The Turkish artist Hale Tenger is participating in the 57th International Art Exhibition-La Bienale di Venezia. Curated by Christine Macel, the exhibition Viva Arte Viva will be on view until November 26 of this year. Tenger’s 7-channel video installation “Balloons on the Sea” (2011) with music by Serdar Ateşer, will be showcased in the Arsenale.

Turkish artist Hale Tenger is showing “Balloons on the Sea”, a 7 channel video installation at the Venice Biennale this year. This art work was previously shown in Dubai’s Green Art Gallery and İstanbul Modern Museum, derives inspiration from a popular game played in the coastal areas of Turkey where passersbys try to shoot balloons tied together and laid on the sea. Starting out from this local pastime and using it as a metaphor, Tenger comments subtly on the ephemeral nature of life, political oppressions and resilience.

In the central part of the installation, Tenger reverses the floating image of tied balloons on the sea and fabricates an ambiguity where tension between reality and reflection become apparent. Greeted by this serenely moving image, the viewer crosses to the other side of the space where individual balloons of different colors burst at random only to reappear and get blown back again. Although there is no shooting apparent in the video, the music adds tension to these scenes where balloons appear in a ghostly manner.

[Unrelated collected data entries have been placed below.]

-- pv_equiv track=rewrite | github.com/nao-amj/archive-of-the-edge | scripts/generate_reflection.py | categorize_changes
-- ===== SOURCE A (Python) =====
-- def categorize_changes(changed_files):
--     """変更を種類別に分類"""
--     categories = {
--         "memory": [],
--         "theory": [],
--         "signals": [],
--         "shells": [],
--         "code": [],
--         "meta": [],
--         "other": []
--     }
--
--     for file in changed_files:
--         path = file["path"]
--         if path.startswith("memory/"):
--             categories["memory"].append(file)
--         elif path.startswith("theory/"):
--             categories["theory"].append(file)
--         elif path.startswith("signals/"):
--             categories["signals"].append(file)
--         elif path.startswith("shells/"):
--             categories["shells"].append(file)
--         elif path.startswith("code/"):
--             categories["code"].append(file)
--         elif path.startswith("meta/"):
--             categories["meta"].append(file)
--         else:
--             categories["other"].append(file)
--
--     return categories
-- ===== SOURCE B (Python) =====
-- KNOWN = ["memory", "theory", "signals", "shells", "code", "meta"]
--
--
-- def _key_of(file):
--     path = file["path"]
--     i = path.find("/")
--     head = path[:i] if i != -1 else ""
--     return head if head in KNOWN else "other"
--
--
-- def categorize_changes(changed_files):
--     """変更を種類別に分類"""
--     return {k: [f for f in changed_files if _key_of(f) == k]
--             for k in KNOWN + ["other"]}
-- ===== Notes on version B (the rewrite author's own statement) =====
-- stated objective: alternative
-- what changed: B computes each file's category key directly from the path's first '/'-separated segment (path.find('/') + membership in a known-name list) and builds the result as one filter comprehension per bucket, instead of A's seven-way startswith cascade appending into pre-built dict lists.
import Mathlib
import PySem

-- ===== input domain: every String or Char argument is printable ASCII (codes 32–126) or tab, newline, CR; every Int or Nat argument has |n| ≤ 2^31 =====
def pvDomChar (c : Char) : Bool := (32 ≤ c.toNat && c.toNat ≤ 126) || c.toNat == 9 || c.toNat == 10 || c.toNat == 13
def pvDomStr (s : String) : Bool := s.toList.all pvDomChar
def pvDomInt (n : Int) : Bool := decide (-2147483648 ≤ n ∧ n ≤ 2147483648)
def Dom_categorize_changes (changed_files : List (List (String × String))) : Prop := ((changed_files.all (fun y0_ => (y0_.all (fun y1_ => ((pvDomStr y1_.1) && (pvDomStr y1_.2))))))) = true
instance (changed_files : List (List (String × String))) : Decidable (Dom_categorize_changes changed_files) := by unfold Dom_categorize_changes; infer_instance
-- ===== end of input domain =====

-- B replaces A's seven-way startswith cascade inside a dict-mutating loop by computing each file's
-- category key directly from the path's first '/'-segment and building the result as one bucket
-- filter per category (objective: alternative decomposition, same cost).

-- file["path"] (first-match dict lookup; Pre_ guarantees the key is present)
def pvPathOf (file : List (String × String)) : String :=
  ((PySem.Dict.mk file).get? "path").getD ""

-- ===== PORT A =====
-- the loop body of A, step for step (the startswith cascade with its appends)
def pvStepA (categories : PySem.Dict String (List (List (String × String))))
    (file : List (String × String)) : PySem.Dict String (List (List (String × String))) :=
  let path := pvPathOf file
  if PySem.Str.startswith path "memory/" then categories.modify "memory" [] (· ++ [file])
  else if PySem.Str.startswith path "theory/" then categories.modify "theory" [] (· ++ [file])
  else if PySem.Str.startswith path "signals/" then categories.modify "signals" [] (· ++ [file])
  else if PySem.Str.startswith path "shells/" then categories.modify "shells" [] (· ++ [file])
  else if PySem.Str.startswith path "code/" then categories.modify "code" [] (· ++ [file])
  else if PySem.Str.startswith path "meta/" then categories.modify "meta" [] (· ++ [file])
  else categories.modify "other" [] (· ++ [file])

Similar to some of Tenger’s earlier work, “Balloons on the Sea” bears a dreamlike aspect and pulls the viewer in to the uncanny field of emotions. Being in the space, in a constructed atmosphere, the viewer feels the tension between birth and death, existence and non-existence. The artist reveals that the work hints at the unavoidable grim reality of our temporal existence and adds: “The image of balloons on the sea itself is a very joyful one if we didn’t know what was to follow. I wanted to play on the suspense element between melancholy and joy with the support of music created for that. The reappearance of each balloon after being shot at reflects resistance but in a very poetic way… We know various forms of overpowering continue to haunt societies on different levels, politically, culturally or economically but we know as well that no suppression can be carried on forever.”